> _Work task_:
Once the line with "original = aa" is found in the entries below, repeat it and each following line exactly, up to and including the line with "-- stated objective: simpler". Add no other lines.

--- Provided records Enclosed Below ---

-- pv_equiv track=rewrite | github.com/yujhtheyujh/dmoj-solutions | cco13p1.py | ispalim
-- ===== SOURCE A (Python) =====
-- def ispalim(aa, bb):
--     ll = []
--     while aa:
--         ll.append(aa % bb)
--         aa //= bb
--     for i in range(len(ll)):
--         if ll[i] != ll[-i - 1]:
--             return False
--     return True
-- ===== SOURCE B (Python) =====
-- def ispalim(aa, bb):
--     original = aa
--     rev = 0
--     while aa:
--         rev = rev * bb + aa % bb
--         aa //= bb
--     return rev == original
-- ===== Notes on version B (the rewrite author's own statement) =====
-- stated objective: simpler
-- what changed: B reverses the base-bb representation arithmetically in a single integer accumulator (rev = rev*bb + digit) and compares it to the original number, instead of materialising a digit list and running a second two-pointer index loop over it.
import Mathlib
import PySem

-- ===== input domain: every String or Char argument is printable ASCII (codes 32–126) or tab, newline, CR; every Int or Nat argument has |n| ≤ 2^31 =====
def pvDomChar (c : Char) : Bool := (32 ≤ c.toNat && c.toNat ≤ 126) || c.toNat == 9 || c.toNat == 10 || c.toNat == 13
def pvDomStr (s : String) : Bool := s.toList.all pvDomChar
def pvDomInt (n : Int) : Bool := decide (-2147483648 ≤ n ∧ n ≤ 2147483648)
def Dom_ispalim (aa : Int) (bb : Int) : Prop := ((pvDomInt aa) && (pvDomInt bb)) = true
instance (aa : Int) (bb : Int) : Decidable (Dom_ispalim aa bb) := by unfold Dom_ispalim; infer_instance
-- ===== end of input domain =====

-- B reverses the base-bb representation arithmetically in one integer accumulator instead of
-- building a digit list and palindrome-checking it with a second index loop; same return value on Pre_.

-- ===== PORT A =====
-- the 'while aa:' loop, fuel-bounded; fuel 2*|aa|+2 suffices on every input of Pre_ (proved below).
-- returns (digit list, leftover aa when fuel runs out — 0 on Pre_).
def pvDigitsLoop : Nat → Int → Int → List Int × Int
  | 0, aa, _ => ([], aa)
  | f + 1, aa, bb =>
    if aa = 0 then ([], 0)
    else
      let p := pvDigitsLoop f (PySem.Int.floordiv aa bb) bb
      (PySem.Int.mod aa bb :: p.1, p.2)

-- 'for i in range(len(ll)): if ll[i] != ll[-i-1]: return False' / 'return True'
def pvPalLoop (L : List Int) : List Int → Bool
  | [] => true
  | i :: rest =>
    if PySem.List.pyGet? L i ≠ PySem.List.pyGet? L (-i - 1) then false else pvPalLoop L rest

def ispalim (aa : Int) (bb : Int) : Bool :=
  let L := (pvDigitsLoop (2 * aa.natAbs + 2) aa bb).1
  pvPalLoop L (PySem.List.pyRange 0 (L.length : Int) 1)

-- ===== PORT B =====
-- the same 'while aa:' loop shape, accumulating rev = rev*bb + aa%bb
def pvRevLoop : Nat → Int → Int → Int → Int
  | 0, _, _, rev => rev
  | f + 1, aa, bb, rev =>
    if aa = 0 then rev
    else pvRevLoop f (PySem.Int.floordiv aa bb) bb (rev * bb + PySem.Int.mod aa bb)

def ispalim_alt (aa : Int) (bb : Int) : Bool :=
  decide (pvRevLoop (2 * aa.natAbs + 2) aa bb 0 = aa)

-- ===== PRECONDITION & SPEC =====
-- exactly the inputs on which A's while-loop terminates (elsewhere A raises ZeroDivisionError at
-- bb = 0 or loops forever: bb ∈ {-1, 1} with aa ≠ 0, or aa < 0 with bb ≥ 2 stalls at aa = -1).
def Pre_ispalim (aa : Int) (bb : Int) : Prop := aa = 0 ∨ bb ≤ -2 ∨ (0 < aa ∧ 2 ≤ bb)
instance (aa : Int) (bb : Int) : Decidable (Pre_ispalim aa bb) := by unfold Pre_ispalim; infer_instance

def pvWitness_ispalim : Int × Int := (5, 2)

def Spec_ispalim (aa : Int) (bb : Int) (out : Bool) : Prop := out = ispalim_alt aa bb
instance (aa : Int) (bb : Int) (out : Bool) : Decidable (Spec_ispalim aa bb out) := by unfold Spec_ispalim; infer_instance

-- ===== CLAIM (what is proved, stated in full; the proofs are below) =====
def Claim_equal_ispalim : Prop := ∀ (aa : Int) (bb : Int), Dom_ispalim aa bb → Pre_ispalim aa bb → Spec_ispalim aa bb (ispalim aa bb)

-- ===== LEMMAS AND PROOFS =====

-- value of a least-significant-first digit list in base bb
def pvVal (bb : Int) : List Int → Int
  | [] => 0
  | d :: L => pvVal bb L * bb + d

theorem pvVal_append_singleton (bb d : Int) (M : List Int) :
    pvVal bb (M ++ [d]) = pvVal bb M + d * bb ^ M.length := by
  induction M with
  | nil => simp [pvVal]
  | cons x M ih => simp [pvVal, ih, pow_succ]; ring

-- B's accumulator computes the value of the REVERSED digit list
theorem pvRevLoop_eq (f : Nat) : ∀ (aa bb r : Int),
    pvRevLoop f aa bb r =
      pvVal bb (pvDigitsLoop f aa bb).1.reverse + r * bb ^ (pvDigitsLoop f aa bb).1.length := by
  induction f with
  | zero => intro aa bb r; simp [pvRevLoop, pvDigitsLoop, pvVal]
  | succ f ih =>
    intro aa bb r
    by_cases h : aa = 0
    · simp [pvRevLoop, pvDigitsLoop, h, pvVal]
    · simp only [pvRevLoop, pvDigitsLoop, h]
      rw [ih]
      simp [pvVal_append_singleton, pow_succ]
      ring

-- the loop invariant of A's digit extraction: digits + leftover reconstruct aa
theorem pvDigitsLoop_reconstruct (f : Nat) : ∀ (aa bb : Int),
    pvVal bb (pvDigitsLoop f aa bb).1 +
      (pvDigitsLoop f aa bb).2 * bb ^ (pvDigitsLoop f aa bb).1.length = aa := by
  induction f with
  | zero => intro aa bb; simp [pvDigitsLoop, pvVal]
  | succ f ih =>
    intro aa bb
    by_cases h : aa = 0
    · simp [pvDigitsLoop, h, pvVal]
    · simp only [pvDigitsLoop, if_neg h]
      have h1 := ih (PySem.Int.floordiv aa bb) bb
      have h2 := PySem.Int.floordiv_mul_add_mod aa bb
      simp only [pvVal, List.length_cons, pow_succ]
      linear_combination bb * h1 + h2

-- every extracted digit lies in the canonical residue range of bb
theorem pvDigitsLoop_range (f : Nat) : ∀ (aa bb d : Int), d ∈ (pvDigitsLoop f aa bb).1 →
    (0 < bb → 0 ≤ d ∧ d < bb) ∧ (bb < 0 → bb < d ∧ d ≤ 0) := by
  induction f with
  | zero => intro aa bb d hd; simp [pvDigitsLoop] at hd
  | succ f ih =>
    intro aa bb d hd
    by_cases h : aa = 0
    · simp [pvDigitsLoop, h] at hd
    · simp only [pvDigitsLoop, if_neg h, List.mem_cons] at hd
      rcases hd with rfl | hd
      · exact ⟨fun hb => ⟨PySem.Int.mod_nonneg _ hb, PySem.Int.mod_lt _ hb⟩,
               fun hb => PySem.Int.mod_neg_bounds _ hb⟩
      · exact ih _ _ _ hd

-- uniqueness of fixed-length canonical digit expansions
theorem pvVal_inj (bb : Int) (hb : 2 ≤ bb ∨ bb ≤ -2) :
    ∀ (L1 L2 : List Int), L1.length = L2.length →
      (∀ d ∈ L1, (0 < bb → 0 ≤ d ∧ d < bb) ∧ (bb < 0 → bb < d ∧ d ≤ 0)) →
      (∀ d ∈ L2, (0 < bb → 0 ≤ d ∧ d < bb) ∧ (bb < 0 → bb < d ∧ d ≤ 0)) →
      pvVal bb L1 = pvVal bb L2 → L1 = L2 := by
  intro L1
  induction L1 with
  | nil => intro L2 hlen _ _ _; cases L2 <;> simp_all
  | cons d1 T1 ih =>
    intro L2 hlen hr1 hr2 hv
    cases L2 with
    | nil => simp at hlen
    | cons d2 T2 =>
      simp only [pvVal] at hv
      have hd1 := hr1 d1 (by simp)
      have hd2 := hr2 d2 (by simp)
      have hk : d1 - d2 = (pvVal bb T2 - pvVal bb T1) * bb := by ring_nf; linarith
      have hdd : d1 = d2 := by
        by_contra hne
        have hk0 : pvVal bb T2 - pvVal bb T1 ≠ 0 := by
          intro h0; rw [h0, zero_mul] at hk; omega
        set k := pvVal bb T2 - pvVal bb T1 with hkdef
        rcases hb with hb | hb
        · have hp := hd1.1 (by omega); have hq := hd2.1 (by omega)
          rcases lt_or_gt_of_ne hk0 with hkneg | hkpos
          · nlinarith
          · nlinarith
        · have hp := hd1.2 (by omega); have hq := hd2.2 (by omega)
          rcases lt_or_gt_of_ne hk0 with hkneg | hkpos
          · nlinarith
          · nlinarith
      subst hdd
      have hT : pvVal bb T1 = pvVal bb T2 := by
        have hbne : bb ≠ 0 := by omega
        have : pvVal bb T1 * bb = pvVal bb T2 * bb := by linarith
        exact mul_right_cancel₀ hbne this
      have := ih T2 (by simpa using hlen) (fun d hd => hr1 d (by simp [hd]))
        (fun d hd => hr2 d (by simp [hd])) hT
      simp [this]

-- closure of the termination region under one loop step, with a decreasing measure
theorem pvStep (aa bb : Int) (hb : bb ≤ -2 ∨ (2 ≤ bb ∧ 0 ≤ aa)) (ha : aa ≠ 0) :
    (bb ≤ -2 ∨ (2 ≤ bb ∧ 0 ≤ PySem.Int.floordiv aa bb)) ∧
    2 * (PySem.Int.floordiv aa bb).natAbs +
        (if 0 < PySem.Int.floordiv aa bb ∧ bb < 0 then 1 else 0) <
      2 * aa.natAbs + (if 0 < aa ∧ bb < 0 then 1 else 0) := by
  set q := PySem.Int.floordiv aa bb with hq
  have hrec := PySem.Int.floordiv_mul_add_mod aa bb
  rcases hb with hb | ⟨hb, ha0⟩
  · have hr := PySem.Int.mod_neg_bounds aa (show bb < 0 by omega)
    rcases lt_or_gt_of_ne ha with haneg | hapos
    · -- aa < 0, bb ≤ -2 : q ≥ 0 and 2q ≤ -aa
      have hq0 : 0 ≤ q := by nlinarith
      have hbound : 2 * q ≤ -aa := by nlinarith
      constructor
      · left; exact hb
      · split_ifs <;> omega
    · -- aa > 0, bb ≤ -2 : q ≤ -1 and 2*(-q) ≤ aa + 1
      have hq0 : q ≤ -1 := by nlinarith
      have hbound : 2 * (-q) ≤ aa + 1 := by nlinarith
      constructor
      · left; exact hb
      · split_ifs <;> omega
  · -- 2 ≤ bb, 0 ≤ aa, aa ≠ 0 so aa > 0 : 0 ≤ q < aa
    have hapos : 0 < aa := by omega
    have hr1 := PySem.Int.mod_nonneg aa (show 0 < bb by omega)
    have hr2 := PySem.Int.mod_lt aa (show 0 < bb by omega)
    have hq0 : 0 ≤ q := by nlinarith
    have hqlt : q < aa := by nlinarith
    constructor
    · right; exact ⟨hb, hq0⟩
    · split_ifs <;> omega

-- with fuel above the measure, the loop drains aa to 0
theorem pvRemZero (f : Nat) : ∀ (aa bb : Int), (bb ≤ -2 ∨ (2 ≤ bb ∧ 0 ≤ aa)) →
    2 * aa.natAbs + (if 0 < aa ∧ bb < 0 then 1 else 0) < f →
    (pvDigitsLoop f aa bb).2 = 0 := by
  induction f with
  | zero => intro aa bb _ hf; omega
  | succ f ih =>
    intro aa bb hb hf
    by_cases h : aa = 0
    · simp [pvDigitsLoop, h]
    · obtain ⟨hb', hdec⟩ := pvStep aa bb hb h
      simp only [pvDigitsLoop, if_neg h]
      exact ih _ _ hb' (by omega)

-- A's palindrome loop over an index list
theorem pvPalLoop_iff (L : List Int) (idxs : List Int) :
    pvPalLoop L idxs = true ↔ ∀ i ∈ idxs, PySem.List.pyGet? L i = PySem.List.pyGet? L (-i - 1) := by
  induction idxs with
  | nil => simp [pvPalLoop]
  | cons i rest ih =>
    simp only [pvPalLoop, List.mem_cons]
    split_ifs with h
    · constructor
      · intro hf; simp at hf
      · intro hall; exact (h (hall i (Or.inl rfl))).elim
    · rw [ih]
      constructor
      · intro hall j hj
        rcases hj with rfl | hj
        · exact not_not.mp h
        · exact hall j hj
      · intro hall j hj; exact hall j (Or.inr hj)

-- A's loop over range(len L) decides 'L is a palindrome'
theorem pvPalLoop_range (L : List Int) :
    pvPalLoop L (PySem.List.pyRange 0 (L.length : Int) 1) = decide (L.reverse = L) := by
  rcases hpal : decide (L.reverse = L) with _ | _
  · simp only [decide_eq_false_iff_not] at hpal
    rw [Bool.eq_false_iff]
    intro htrue
    rw [pvPalLoop_iff] at htrue
    apply hpal
    apply List.ext_getElem (by simp)
    intro j hj1 hj2
    have hjlen : j < L.length := hj2
    have hmem : (j : Int) ∈ PySem.List.pyRange 0 (L.length : Int) 1 := by
      rw [PySem.List.mem_pyRange_one]; omega
    have := htrue (j : Int) hmem
    rw [PySem.List.pyGet?_natCast] at this
    have hneg : -(j : Int) - 1 = -((j + 1 : Nat) : Int) := by push_cast; ring
    rw [hneg, PySem.List.pyGet?_neg_natCast L (j+1) (by omega) (by omega)] at this
    have e1 : L.reverse[j]? = L[L.length - 1 - j]? := List.getElem?_reverse hjlen
    have hnn : L.length - 1 - j = L.length - (j + 1) := by omega
    rw [hnn, ← this] at e1
    rw [List.getElem?_eq_getElem hj1, List.getElem?_eq_getElem hjlen] at e1
    exact Option.some.inj e1
  · simp only [decide_eq_true_eq] at hpal
    rw [pvPalLoop_iff]
    intro i hi
    rw [PySem.List.mem_pyRange_one] at hi
    obtain ⟨hi0, hin⟩ := hi
    set j := i.toNat with hj
    have hij : i = (j : Int) := by omega
    have hjlen : j < L.length := by omega
    rw [hij, PySem.List.pyGet?_natCast]
    have hneg : -(j : Int) - 1 = -((j + 1 : Nat) : Int) := by push_cast; ring
    rw [hneg, PySem.List.pyGet?_neg_natCast L (j+1) (by omega) (by omega)]
    have e1 : L.reverse[j]? = L[L.length - 1 - j]? := List.getElem?_reverse hjlen
    rw [hpal] at e1
    have hnn : L.length - 1 - j = L.length - (j + 1) := by omega
    rw [hnn] at e1
    exact e1

-- ===== VERDICT (by name: the statement is the Claim_ definition above) =====
theorem ispalim_spec : Claim_equal_ispalim := by
  intro aa bb _hdom hpre
  unfold Spec_ispalim
  by_cases ha : aa = 0
  · subst ha
    simp [ispalim, ispalim_alt, pvDigitsLoop, pvRevLoop, pvPalLoop,
      PySem.List.pyRange_one_eq_nil]
  · have hb : bb ≤ -2 ∨ (2 ≤ bb ∧ 0 ≤ aa) := by
      rcases hpre with h | h | h
      · exact absurd h ha
      · left; exact h
      · right; omega
    have hb2 : 2 ≤ bb ∨ bb ≤ -2 := by omega
    set f := 2 * aa.natAbs + 2 with hf
    have hrem : (pvDigitsLoop f aa bb).2 = 0 := by
      apply pvRemZero _ _ _ hb
      split_ifs <;> omega
    set L := (pvDigitsLoop f aa bb).1 with hL
    have hval : pvVal bb L = aa := by
      have := pvDigitsLoop_reconstruct f aa bb
      rw [← hL, hrem] at this
      simpa using this
    have hrev : pvRevLoop f aa bb 0 = pvVal bb L.reverse := by
      rw [pvRevLoop_eq]; simp [← hL]
    have hA : ispalim aa bb = decide (L.reverse = L) := by
      rw [ispalim]; exact pvPalLoop_range L
    have hBiff : (pvRevLoop f aa bb 0 = aa) ↔ L.reverse = L := by
      rw [hrev, ← hval]
      constructor
      · intro h
        apply pvVal_inj bb hb2 L.reverse L (by simp)
          (fun d hd => pvDigitsLoop_range f aa bb d (by simpa using hd))
          (fun d hd => pvDigitsLoop_range f aa bb d (by rw [hL] at hd; exact hd))
          h
      · intro h; rw [h]
    rw [hA, ispalim_alt]
    simp only [← hf]
    rcases hcase : decide (L.reverse = L) with _ | _
    · simp only [decide_eq_false_iff_not] at hcase
      simp [hBiff, hcase]
    · simp only [decide_eq_true_eq] at hcase
      simp [hBiff, hcase]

--- End of Enclosed Provided records ---

> _Task answer_:
--     original = aa
--     rev = 0
--     while aa:
--         rev = rev * bb + aa % bb
--         aa //= bb
--     return rev == original
-- ===== Notes on version B (the rewrite author's own statement) =====
-- stated objective: simpler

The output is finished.